• _Exercise directions_: Lines from the line with "take_succ_dropLast buf b" to the line with "have e : (l" in the entries below, and only those, must be output exactly, with both ends included.

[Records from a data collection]
#####

-- pv_equiv track=rewrite | github.com/Phonsiriwillbejommarn/The-Weather-Theme | prepare_thai_data.py | pack_into_blocks
-- ===== SOURCE A (Python) =====
-- from typing import Iterator
--
-- def pack_into_blocks(
--     token_stream: Iterator[list[int]],
--     block_size: int,
--     eos_id: int,
-- ) -> Iterator[dict]:
--     """
--     Concatenate token lists and slice into fixed-length blocks.
--     The last partial block is discarded (avoids padding).
--     Each block is yielded as {"input_ids": [...], "labels": [...]}.
--     Labels == input_ids shifted by 1 (causal LM).
--     """
--     buf: list[int] = []
--     for ids in token_stream:
--         buf.extend(ids)
--         buf.append(eos_id)            # document boundary
--
--         while len(buf) >= block_size + 1:
--             chunk = buf[: block_size + 1]
--             buf   = buf[block_size:]
--             yield {
--                 "input_ids": chunk[:-1],
--                 "labels":    chunk[1:],
--             }
-- ===== SOURCE B (Python) =====
-- def pack_into_blocks(token_stream, block_size, eos_id):
--     # Stage 1: materialise the whole corpus as one flat token list.
--     flat = [t for ids in token_stream for t in (*ids, eos_id)]
--     if not flat:
--         return []
--     # Stage 2: the number of full (block_size+1)-windows at stride block_size,
--     # then read each block directly by index arithmetic.
--     n_blocks = (len(flat) - 1) // block_size
--     return [{"input_ids": flat[i * block_size : (i + 1) * block_size],
--              "labels":    flat[i * block_size + 1 : (i + 1) * block_size + 1]}
--             for i in range(n_blocks)]
-- ===== Notes on version B (the rewrite author's own statement) =====
-- stated objective: alternative
-- what changed: B replaces A's stateful buffer with an inner while-loop by two stages: it first materialises the whole flat token list (docs joined with eos), then computes the block count in closed form ((len-1)//block_size) and reads every block directly by index-arithmetic slices.
import Mathlib
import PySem

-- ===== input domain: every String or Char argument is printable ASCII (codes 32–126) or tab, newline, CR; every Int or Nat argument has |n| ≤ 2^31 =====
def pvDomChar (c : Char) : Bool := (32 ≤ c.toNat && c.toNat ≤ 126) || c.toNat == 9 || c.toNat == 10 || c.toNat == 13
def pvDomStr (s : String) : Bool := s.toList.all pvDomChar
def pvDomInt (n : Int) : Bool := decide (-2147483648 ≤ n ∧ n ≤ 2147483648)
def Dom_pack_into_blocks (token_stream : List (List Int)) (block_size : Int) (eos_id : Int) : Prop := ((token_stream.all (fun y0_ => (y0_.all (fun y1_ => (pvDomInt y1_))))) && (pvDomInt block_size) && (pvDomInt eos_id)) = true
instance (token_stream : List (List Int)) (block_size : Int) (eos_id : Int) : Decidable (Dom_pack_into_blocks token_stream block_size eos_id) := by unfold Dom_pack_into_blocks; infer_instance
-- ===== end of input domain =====

-- B first materialises the flat token list, computes the block count in closed form
-- ((len-1)//block_size) and reads each block by index arithmetic, instead of A's
-- stateful buffer with an inner while-loop; return values proved equal on Pre_.

-- ===== PORT A =====
-- A's inner `while len(buf) >= block_size + 1` loop.  The extra `1 ≤ bs` conjunct is a
-- totality guard only: when block_size ≤ 0 and the condition holds, the Python loop never
-- terminates, so no input admitted by Pre_ reaches that case.  Inside the branch bs ≥ 1,
-- so buf[: bs+1] = take (bs+1).toNat and buf[bs:] = drop bs.toNat exactly;
-- chunk[:-1] = dropLast and chunk[1:] = tail exactly on any list.
def packA_inner (bs : Int) (buf : List Int) : List (List (String × List Int)) × List Int :=
  if h : 1 ≤ bs ∧ bs + 1 ≤ (buf.length : Int) then
    let chunk := buf.take (bs + 1).toNat
    let rest := packA_inner bs (buf.drop bs.toNat)
    ([("input_ids", chunk.dropLast), ("labels", chunk.tail)] :: rest.1, rest.2)
  else ([], buf)
termination_by buf.length
decreasing_by
  simp [List.length_drop]; omega

def pack_into_blocks (token_stream : List (List Int)) (block_size : Int) (eos_id : Int) : List (List (String × List Int)) :=
  (token_stream.foldl
    (fun st ids =>
      let buf := st.2 ++ ids ++ [eos_id]
      let r := packA_inner block_size buf
      (st.1 ++ r.1, r.2))
    ([], [])).1

-- ===== PORT B =====
-- Source B: flat = [t for ids in token_stream for t in (*ids, eos_id)]; if not flat: [];
-- n_blocks = (len(flat)-1)//block_size; blocks read by slices at i*block_size.
def pack_into_blocks_alt (token_stream : List (List Int)) (block_size : Int) (eos_id : Int) : List (List (String × List Int)) :=
  let flat := token_stream.flatMap (fun ids => ids ++ [eos_id])
  if flat = [] then []
  else
    let n_blocks := PySem.Int.floordiv ((flat.length : Int) - 1) block_size
    (PySem.List.pyRange 0 n_blocks 1).map (fun i =>
      [("input_ids", PySem.List.slice flat (some (i * block_size)) (some ((i + 1) * block_size))),
       ("labels", PySem.List.slice flat (some (i * block_size + 1)) (some ((i + 1) * block_size + 1)))])

-- ===== PRECONDITION & SPEC =====
-- Pre_ excludes only inputs on which A never returns: for block_size ≤ 0 with a nonempty
-- stream, A's `while` loop does not shrink the buffer and the Python generator diverges.
def Pre_pack_into_blocks (token_stream : List (List Int)) (block_size : Int) (eos_id : Int) : Prop :=
  1 ≤ block_size ∨ token_stream = []
instance (token_stream : List (List Int)) (block_size : Int) (eos_id : Int) : Decidable (Pre_pack_into_blocks token_stream block_size eos_id) := by unfold Pre_pack_into_blocks; infer_instance
def pvWitness_pack_into_blocks : List (List Int) × Int × Int := ([[1, 2, 3], [4]], 2, 0)

def Spec_pack_into_blocks (token_stream : List (List Int)) (block_size : Int) (eos_id : Int) (out : List (List (String × List Int))) : Prop := out = pack_into_blocks_alt token_stream block_size eos_id
instance (token_stream : List (List Int)) (block_size : Int) (eos_id : Int) (out : List (List (String × List Int))) : Decidable (Spec_pack_into_blocks token_stream block_size eos_id out) := by unfold Spec_pack_into_blocks; infer_instance

-- ===== CLAIM (what is proved, stated in full; the proofs are below) =====
def Claim_equal_pack_into_blocks : Prop := ∀ (token_stream : List (List Int)) (block_size : Int) (eos_id : Int), Dom_pack_into_blocks token_stream block_size eos_id → Pre_pack_into_blocks token_stream block_size eos_id → Spec_pack_into_blocks token_stream block_size eos_id (pack_into_blocks token_stream block_size eos_id)

-- ===== LEMMAS AND PROOFS =====

-- proof-side vocabulary: the i-th block of a flat list, and all full blocks.
def blockFn (b : Nat) (l : List Int) (i : Nat) : List (String × List Int) :=
  [("input_ids", (l.drop (i * b)).take b), ("labels", ((l.drop (i * b)).drop 1).take b)]
def blocks (b : Nat) (l : List Int) : List (List (String × List Int)) :=
  (List.range ((l.length - 1) / b)).map (blockFn b l)

lemma take_succ_dropLast (l : List Int) (n : Nat) (h : n + 1 ≤ l.length) :
    (l.take (n + 1)).dropLast = l.take n := by
  rw [List.dropLast_eq_take, List.take_take, List.length_take]
  congr 1
  omega

lemma take_succ_tail (l : List Int) (n : Nat) : (l.take (n + 1)).tail = (l.drop 1).take n := by
  rw [← List.drop_one, List.drop_take]
  simp

lemma blockFn_succ (b : Nat) (l : List Int) (i : Nat) :
    blockFn b (l.drop b) i = blockFn b l (i + 1) := by
  simp only [blockFn, List.drop_drop]
  rw [show b + i * b = (i + 1) * b from by ring]

lemma inner_char (bs : Int) (hbs : 1 ≤ bs) (buf : List Int) :
    packA_inner bs buf =
      (blocks bs.toNat buf, buf.drop (((buf.length - 1) / bs.toNat) * bs.toNat)) := by
  fun_induction packA_inner bs buf with
  | case1 buf h chunk rest ih =>
    set b := bs.toNat with hb
    have hb1 : 1 ≤ b := by omega
    have hlen : b + 1 ≤ buf.length := by omega
    have hk : (buf.length - 1) / b = ((buf.drop b).length - 1) / b + 1 := by
      have : buf.length - 1 = (buf.length - 1 - b) + b := by omega
      rw [this, Nat.add_div_right _ (by omega)]
      simp [List.length_drop]
      congr 1; omega
    have hchunk : chunk = buf.take (b + 1) := by
      show buf.take (bs + 1).toNat = _
      congr 1; omega
    have hrest : rest = packA_inner bs (buf.drop b) := rfl
    rw [hrest, ih]
    simp only [Prod.mk.injEq]
    refine ⟨?_, ?_⟩
    · rw [blocks, blocks, hk, List.range_succ_eq_map, List.map_cons, List.map_map]
      congr 1
      · simp only [blockFn, Nat.zero_mul, List.drop_zero, hchunk,
          take_succ_dropLast buf b hlen, take_succ_tail]
      · apply List.map_congr_left
        intro i _
        simp only [Function.comp]
        rw [blockFn_succ]
    · rw [List.drop_drop, hk]
      congr 1
      ring
  | case2 buf h =>
    have : ¬ (bs + 1 ≤ (buf.length : Int)) := by tauto
    have hlt : buf.length - 1 < bs.toNat := by omega
    simp [blocks, Nat.div_eq_of_lt hlt]

lemma blockFn_prefix (b : Nat) (l m : List Int) (i : Nat) (h : i * b + b + 1 ≤ l.length) :
    blockFn b (l ++ m) i = blockFn b l i := by
  simp only [blockFn]
  rw [List.drop_append_of_le_length (by omega),
    List.take_append_of_le_length (by simp; omega),
    List.drop_append_of_le_length (by simp; omega),
    List.take_append_of_le_length (by simp; omega)]

lemma blockFn_shift (b : Nat) (l m : List Int) (k j : Nat) (h : k * b ≤ l.length) :
    blockFn b (l ++ m) (k + j) = blockFn b (l.drop (k * b) ++ m) j := by
  have e : (l ++ m).drop ((k + j) * b) = (l.drop (k * b) ++ m).drop (j * b) := by
    calc (l ++ m).drop ((k + j) * b) = ((l ++ m).drop (k * b)).drop (j * b) := by
          rw [List.drop_drop]; congr 1; ring
    _ = (l.drop (k * b) ++ m).drop (j * b) := by rw [List.drop_append_of_le_length h]
  simp only [blockFn, e]

lemma blocks_split (b : Nat) (hb : 1 ≤ b) (l m : List Int) (hl : l ≠ []) :
    blocks b (l ++ m) =
      blocks b l ++ blocks b (l.drop (((l.length - 1) / b) * b) ++ m) := by
  have hL : 1 ≤ l.length := List.length_pos_iff.mpr hl
  set k := (l.length - 1) / b with hk
  have hkb : k * b ≤ l.length - 1 := by
    rw [hk]; exact Nat.div_mul_le_self _ _
  have hmod := Nat.div_add_mod (l.length - 1) b
  have hmlt : (l.length - 1) % b < b := Nat.mod_lt _ (by omega)
  have hcount : ((l ++ m).length - 1) / b = k + ((l.drop (k * b) ++ m).length - 1) / b := by
    have e1 : (l ++ m).length - 1 = ((l.drop (k * b) ++ m).length - 1) + k * b := by
      simp; omega
    rw [e1, Nat.add_mul_div_right _ _ (by omega : 0 < b)]
    ring
  rw [blocks, hcount, List.range_add, List.map_append, List.map_map]
  congr 1
  · rw [blocks]
    apply List.map_congr_left
    intro i hi
    simp only [List.mem_range] at hi
    have h1 : (i + 1) * b ≤ k * b := Nat.mul_le_mul_right b (by omega)
    have h2 : (i + 1) * b = i * b + b := by ring
    exact blockFn_prefix b l m i (by omega)
  · rw [blocks]
    apply List.map_congr_left
    intro j _
    simp only [Function.comp]
    exact blockFn_shift b l m k j (by omega)

lemma blocks_short (b : Nat) (hb : 1 ≤ b) (l : List Int) (h : l.length ≤ b) :
    blocks b l = [] := by
  simp [blocks, Nat.div_eq_of_lt (by omega : l.length - 1 < b)]

lemma outer (bs eos : Int) (hbs : 1 ≤ bs) :
    ∀ (docs : List (List Int)) (out : List (List (String × List Int))) (buf : List Int),
      buf.length ≤ bs.toNat →
      (docs.foldl
        (fun st ids =>
          let b := st.2 ++ ids ++ [eos]
          let r := packA_inner bs b
          (st.1 ++ r.1, r.2)) (out, buf)).1 =
      out ++ blocks bs.toNat (buf ++ docs.flatMap (fun ids => ids ++ [eos])) := by
  intro docs
  induction docs with
  | nil =>
    intro out buf hlen
    simp [blocks_short bs.toNat (by omega) buf hlen]
  | cons ids docs ih =>
    intro out buf hlen
    set b := bs.toNat with hb
    simp only [List.foldl_cons]
    rw [inner_char bs hbs (buf ++ ids ++ [eos])]
    set buf1 := buf ++ ids ++ [eos] with hbuf1
    have hL1 : 1 ≤ buf1.length := by simp [hbuf1]; omega
    set k1 := (buf1.length - 1) / b with hk1
    have hmod := Nat.div_add_mod (buf1.length - 1) b
    rw [← hk1] at hmod
    have hmlt : (buf1.length - 1) % b < b := Nat.mod_lt _ (by omega)
    have hcomm : k1 * b = b * k1 := by ring
    have hleft : (buf1.drop (k1 * b)).length ≤ b := by
      simp [List.length_drop]; omega
    rw [ih (out ++ blocks b buf1) (buf1.drop (k1 * b)) hleft]
    have hflat : buf ++ (ids :: docs).flatMap (fun ids => ids ++ [eos]) =
        buf1 ++ docs.flatMap (fun ids => ids ++ [eos]) := by
      simp [hbuf1]
    rw [hflat, blocks_split b (by omega) buf1 _ (by simp [hbuf1]), List.append_assoc]

lemma alt_char (ts : List (List Int)) (bs eos : Int) (hbs : 1 ≤ bs) :
    pack_into_blocks_alt ts bs eos =
      blocks bs.toNat (ts.flatMap (fun ids => ids ++ [eos])) := by
  unfold pack_into_blocks_alt
  set flat := ts.flatMap (fun ids => ids ++ [eos]) with hflat
  by_cases hf : flat = []
  · simp [hf, blocks]
  · rw [if_neg hf]
    have hL : 1 ≤ flat.length := List.length_pos_iff.mpr hf
    have hbsn : bs = ((bs.toNat : Nat) : Int) := by omega
    set b := bs.toNat with hb
    have hn : PySem.Int.floordiv ((flat.length : Int) - 1) bs =
        (((flat.length - 1) / b : Nat) : Int) := by
      rw [show ((flat.length : Int) - 1) = (((flat.length - 1 : Nat) : Nat) : Int) from by omega,
        hbsn, PySem.Int.floordiv_natCast]
    rw [hn]
    show List.map
        (fun i =>
          [("input_ids", PySem.List.slice flat (some (i * bs)) (some ((i + 1) * bs))),
            ("labels", PySem.List.slice flat (some (i * bs + 1)) (some ((i + 1) * bs + 1)))])
        (PySem.List.pyRange 0 (((flat.length - 1) / b : Nat) : Int) 1) = blocks b flat
    rw [PySem.List.pyRange_zero_nat, List.map_map, blocks]
    apply List.map_congr_left
    intro k _
    simp only [Function.comp, blockFn]
    have e1 : (k : Int) * bs = ((k * b : Nat) : Int) := by rw [hbsn]; push_cast; ring
    have e2 : ((k : Int) + 1) * bs = ((k * b + b : Nat) : Int) := by rw [hbsn]; push_cast; ring
    have e3 : ((k * b : Nat) : Int) + 1 = ((k * b + 1 : Nat) : Int) := by push_cast; ring
    have e4 : ((k * b + b : Nat) : Int) + 1 = ((k * b + b + 1 : Nat) : Int) := by push_cast; ring
    rw [e1, e2, e3, e4, PySem.List.slice_natCast, PySem.List.slice_natCast, List.drop_drop]
    congr 3
    · omega
    · congr 1
      omega

-- ===== VERDICT (by name: the statement is the Claim_ definition above) =====
theorem pack_into_blocks_spec : Claim_equal_pack_into_blocks := by
  intro ts bs eos _ hpre
  unfold Spec_pack_into_blocks
  rcases hpre with hbs | hnil
  · unfold pack_into_blocks
    rw [outer bs eos hbs ts [] [] (by simp), alt_char ts bs eos hbs]
    simp
  · subst hnil; rfl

#####

• _Worked solution_:
          take_succ_dropLast buf b hlen, take_succ_tail]
      · apply List.map_congr_left
        intro i _
        simp only [Function.comp]
        rw [blockFn_succ]
    · rw [List.drop_drop, hk]
      congr 1
      ring
  | case2 buf h =>
    have : ¬ (bs + 1 ≤ (buf.length : Int)) := by tauto
    have hlt : buf.length - 1 < bs.toNat := by omega
    simp [blocks, Nat.div_eq_of_lt hlt]

lemma blockFn_prefix (b : Nat) (l m : List Int) (i : Nat) (h : i * b + b + 1 ≤ l.length) :
    blockFn b (l ++ m) i = blockFn b l i := by
  simp only [blockFn]
  rw [List.drop_append_of_le_length (by omega),
    List.take_append_of_le_length (by simp; omega),
    List.drop_append_of_le_length (by simp; omega),
    List.take_append_of_le_length (by simp; omega)]

lemma blockFn_shift (b : Nat) (l m : List Int) (k j : Nat) (h : k * b ≤ l.length) :
    blockFn b (l ++ m) (k + j) = blockFn b (l.drop (k * b) ++ m) j := by
  have e : (l ++ m).drop ((k + j) * b) = (l.drop (k * b) ++ m).drop (j * b) := by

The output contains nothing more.